High-grade cervical lesions occur most often in women 40 or younger. Because the lesions can progress to cancer, they are today usually removed by surgery, freezing or laser treatment. The procedures remove the precancerous areas in about 80 percent of women. Less troublesome low-grade lesions usually are just monitored. They pose less of a cancer risk and usually regress on their own.

If a vaccine is eventually approved for use, the slow development of cervical cancer would leave an opening for patients to try it.

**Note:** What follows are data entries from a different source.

-- pv_equiv track=rewrite | github.com/cksdud7007/CodingTest | 프로그래머스/lv2/42586. 기능개발/기능개발.py | solution
-- ===== SOURCE A (Python) =====
-- from collections import deque
--
-- def solution(progresses,speeds):
--     count_list = []
--     for i,v in zip(progresses,speeds):
--         a = i
--         count = 0
--         while True:
--             count += 1
--             a += v
--             if a >= 100:
--                 break
--         count_list.append(count)
--     que = deque()
--     que.extend(count_list)
--     num = que.popleft()
--     new_count = 1
--     new_count_list = []
--     while True:
--         if len (que) == 0:
--             new_count_list.append(new_count)
--             break
--         if num >= que[0]:
--             new_count +=1
--             que.popleft()
--         else:
--             new_count_list.append(new_count)
--             num = que.popleft()
--             new_count = 1
--
--     return  new_count_list
-- ===== SOURCE B (Python) =====
-- def solution(progresses, speeds):
--     # closed-form days per task + run-length grouping by prefix maximum (one pass)
--     res = []
--     cur_max = None
--     for p, s in zip(progresses, speeds):
--         d = max(1, -((p - 100) // s)) if s > 0 else 1
--         if cur_max is None or d > cur_max:
--             cur_max = d
--             res.append(1)
--         else:
--             res[-1] += 1
--     return res
-- ===== Notes on version B (the rewrite author's own statement) =====
-- stated objective: faster
-- what changed: Replaces the per-task count-up while-loop with a closed-form ceiling division and replaces the deque-based grouping with a single pass that run-length-encodes the prefix maximum of the days, appending 1 for a new group and incrementing the last count otherwise.
import Mathlib
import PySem

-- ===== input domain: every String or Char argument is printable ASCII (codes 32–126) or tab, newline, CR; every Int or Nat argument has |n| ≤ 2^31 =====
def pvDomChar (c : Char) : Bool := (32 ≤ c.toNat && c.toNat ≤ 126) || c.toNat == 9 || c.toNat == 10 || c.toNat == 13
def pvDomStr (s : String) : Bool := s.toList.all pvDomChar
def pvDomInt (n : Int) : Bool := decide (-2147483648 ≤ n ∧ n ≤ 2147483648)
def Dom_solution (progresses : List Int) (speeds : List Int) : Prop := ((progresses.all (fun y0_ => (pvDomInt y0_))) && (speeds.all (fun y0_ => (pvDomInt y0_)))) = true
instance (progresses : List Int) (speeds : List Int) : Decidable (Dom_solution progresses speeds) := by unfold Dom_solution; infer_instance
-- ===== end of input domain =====

-- B replaces A's per-task count-up loop by a closed-form ceiling division and the deque
-- grouping by a one-pass run-length encoding of the prefix maximum (faster: no count-up loop).
-- ===== PORT A =====
-- inner 'while True' of A: count += 1; a += v; break when a >= 100.
-- The fuel argument only makes the recursion total; under Pre_solution it never runs out.
def loopA : Nat → Int → Int → Int → Int
  | 0, count, _, _ => count
  | fuel + 1, count, a, v => if a + v ≥ 100 then count + 1 else loopA fuel (count + 1) (a + v) v

-- A's second while loop over the deque (que, num, new_count, new_count_list)
def groupA : List Int → Int → Int → List Int → List Int
  | [], _, newCount, acc => acc ++ [newCount]
  | q0 :: rest, num, newCount, acc =>
      if num ≥ q0 then groupA rest num (newCount + 1) acc
      else groupA rest q0 1 (acc ++ [newCount])

def solution (progresses : List Int) (speeds : List Int) : List Int :=
  let countList := (progresses.zip speeds).map (fun iv => loopA ((100 - iv.1).toNat + 1) 0 iv.1 iv.2)
  match countList with
  | [] => []  -- unreachable under Pre_solution: Python raises IndexError here
  | num :: que => groupA que num 1 []

-- ===== PORT B =====
-- days for one task: max(1, -((p - 100) // s)) if s > 0 else 1
def daysB (p s : Int) : Int := if s > 0 then max 1 (-(PySem.Int.floordiv (p - 100) s)) else 1

-- res[-1] += 1
def incLast : List Int → List Int
  | [] => []
  | [x] => [x + 1]
  | x :: rest => x :: incLast rest

-- B's single pass over the zipped pairs, tracking cur_max and res
def groupB : List (Int × Int) → Option Int → List Int → List Int
  | [], _, res => res
  | ps :: rest, curMax, res =>
      let d := daysB ps.1 ps.2
      match curMax with
      | none => groupB rest (some d) (res ++ [1])
      | some m => if d > m then groupB rest (some d) (res ++ [1])
                  else groupB rest (some m) (incLast res)

def solution_alt (progresses : List Int) (speeds : List Int) : List Int :=
  groupB (progresses.zip speeds) none []

-- ===== PRECONDITION & SPEC =====
-- Pre_: exactly the inputs on which A returns: at least one zipped pair (else IndexError on
-- popleft) and each zipped pair terminates its count-up loop (speed ≥ 1, or done after one step).
def Pre_solution (progresses : List Int) (speeds : List Int) : Prop :=
  progresses.zip speeds ≠ [] ∧
  ∀ iv ∈ progresses.zip speeds, iv.2 ≥ 1 ∨ iv.1 + iv.2 ≥ 100
instance (progresses : List Int) (speeds : List Int) : Decidable (Pre_solution progresses speeds) := by
  unfold Pre_solution; infer_instance

def pvWitness_solution : List Int × List Int := ([93, 30, 55], [1, 30, 5])

def Spec_solution (progresses : List Int) (speeds : List Int) (out : List Int) : Prop := out = solution_alt progresses speeds
instance (progresses : List Int) (speeds : List Int) (out : List Int) : Decidable (Spec_solution progresses speeds out) := by unfold Spec_solution; infer_instance

-- ===== CLAIM (what is proved, stated in full; the proofs are below) =====
def Claim_equal_solution : Prop := ∀ (progresses : List Int) (speeds : List Int), Dom_solution progresses speeds → Pre_solution progresses speeds → Spec_solution progresses speeds (solution progresses speeds)

-- ===== LEMMAS AND PROOFS =====

-- A's count-up loop equals B's closed form on terminating pairs (with enough fuel).
theorem loopA_eq_daysB (fuel : Nat) (count p v : Int) (hfuel : (100 - p).toNat < fuel)
    (h : v ≥ 1 ∨ p + v ≥ 100) : loopA fuel count p v = count + daysB p v := by
  induction fuel generalizing count p with
  | zero => omega
  | succ n ih =>
    by_cases hb : p + v ≥ 100
    · -- loop stops after one step; closed form is 1
      simp only [loopA, if_pos hb, daysB]
      rcases lt_or_ge 0 v with hv | hv
      · rw [if_pos hv]
        have h2 : -1 ≤ PySem.Int.floordiv (p - 100) v := by
          rw [PySem.Int.le_floordiv_iff_mul_le hv]; linarith
        omega
      · rw [if_neg (by omega)]
    · have hv : v ≥ 1 := by rcases h with h | h; exact h; omega
      simp only [loopA, if_neg hb]
      rw [ih (count + 1) (p + v) (by omega) (Or.inl hv)]
      simp only [daysB, if_pos (by omega : (0:Int) < v)]
      have hv0 : (0:Int) < v := by omega
      -- ceil((100-p)/v) and ceil((100-p-v)/v) via floordiv brackets
      have key : PySem.Int.floordiv (p + v - 100) v = PySem.Int.floordiv (p - 100) v + 1 := by
        have := PySem.Int.floordiv_mul_add_mod (p - 100) v
        have hm0 : 0 ≤ PySem.Int.mod (p - 100) v := PySem.Int.mod_nonneg _ hv0
        have hmv : PySem.Int.mod (p - 100) v < v := PySem.Int.mod_lt _ hv0
        rw [PySem.Int.floordiv_eq_iff_of_pos hv0]
        constructor <;> nlinarith [PySem.Int.floordiv_mul_add_mod (p - 100) v]
      have hq : -(PySem.Int.floordiv (p - 100) v) ≥ 2 := by
        -- p + v < 100 ⇒ floordiv (p-100) v ≤ -2
        have : PySem.Int.floordiv (p - 100) v < -1 := by
          rw [PySem.Int.floordiv_lt_iff_lt_mul hv0]; omega
        omega
      rw [key]; omega

-- incrementing the last element of acc ++ [c]
theorem incLast_append (acc : List Int) (c : Int) : incLast (acc ++ [c]) = acc ++ [c + 1] := by
  induction acc with
  | nil => rfl
  | cons x xs ih =>
    cases xs with
    | nil => simp [incLast]
    | cons y ys => simpa [incLast] using ih

-- A's grouping over the days list equals B's running pass, via the invariant that
-- A's current group lead 'num' is the running maximum and 'cnt' the current run length.
theorem groupA_eq_groupB (pairs : List (Int × Int)) (num cnt : Int) (acc : List Int) :
    groupA (pairs.map (fun iv => daysB iv.1 iv.2)) num cnt acc
      = groupB pairs (some num) (acc ++ [cnt]) := by
  induction pairs generalizing num cnt acc with
  | nil => simp [groupA, groupB]
  | cons iv rest ih =>
    simp only [List.map, groupA, groupB]
    by_cases hle : num ≥ daysB iv.1 iv.2
    · rw [if_pos hle, if_neg (by omega), incLast_append, ih]
    · rw [if_neg hle, if_pos (by omega), ih]

theorem solution_eq (progresses speeds : List Int) (h : Pre_solution progresses speeds) :
    solution progresses speeds = solution_alt progresses speeds := by
  obtain ⟨hne, hall⟩ := h
  unfold solution solution_alt
  have hmap : (progresses.zip speeds).map (fun iv => loopA ((100 - iv.1).toNat + 1) 0 iv.1 iv.2)
      = (progresses.zip speeds).map (fun iv => daysB iv.1 iv.2) := by
    apply List.map_congr_left
    intro iv hiv
    rw [loopA_eq_daysB _ 0 iv.1 iv.2 (by omega) (hall iv hiv)]; omega
  rw [hmap]
  cases hz : progresses.zip speeds with
  | nil => exact absurd hz hne
  | cons iv rest =>
    simp only [List.map, groupB]
    rw [groupA_eq_groupB]

-- ===== VERDICT (by name: the statement is the Claim_ definition above) =====
theorem solution_spec : Claim_equal_solution := by
  intro progresses speeds _ hpre
  unfold Spec_solution
  exact solution_eq progresses speeds hpre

“It typically takes about 10 or more years for precancerous cells to become cancer, so there is a window of opportunity to intervene with nonsurgical approaches,” Trimble says.

The new study, published online in the journal Lancet, involved a vaccine developed by University of Pennsylvania scientist David Weiner that is engineered to teach immune system cells to recognize precancerous and cancerous cells.

Between 2011 and 2013, the scientists recruited 167 women, ages 18 to 55, with newly diagnosed, high-grade precancerous cervical lesions. The women were randomly assigned to receive either three doses of the vaccine over a 12-week period or saline injections. Of 114 who received at least one vaccine dose, 48.2 percent had regression of their precancerous lesions, meaning they disappeared or converted to low-grade lesions, compared with 30 percent who received saline. The regression rate was closer to 50 percent in 107 women who received all three vaccine doses.

“In many of these women, the vaccine not only made their lesions disappear, but it also cleared the virus from their cervix,” Trimble says. “In most unvaccinated patients whose lesions went away, the virus was still present, and many still had low-grade lesions.”

Clearance of the virus is a “significant bonus,” she says, because lingering HPV is a major risk factor for recurrence of cervical lesions.

In biopsy samples, patients whose lesions completely regressed after vaccination had more immune T-cells in the tissue. “It’s important that T-cells capable of recognizing HPV stay in the cervix and fight off any recurrence of the infection,” Trimble says. She is also studying other types of vaccines to prevent high-grade cervical lesions from developing into cancer.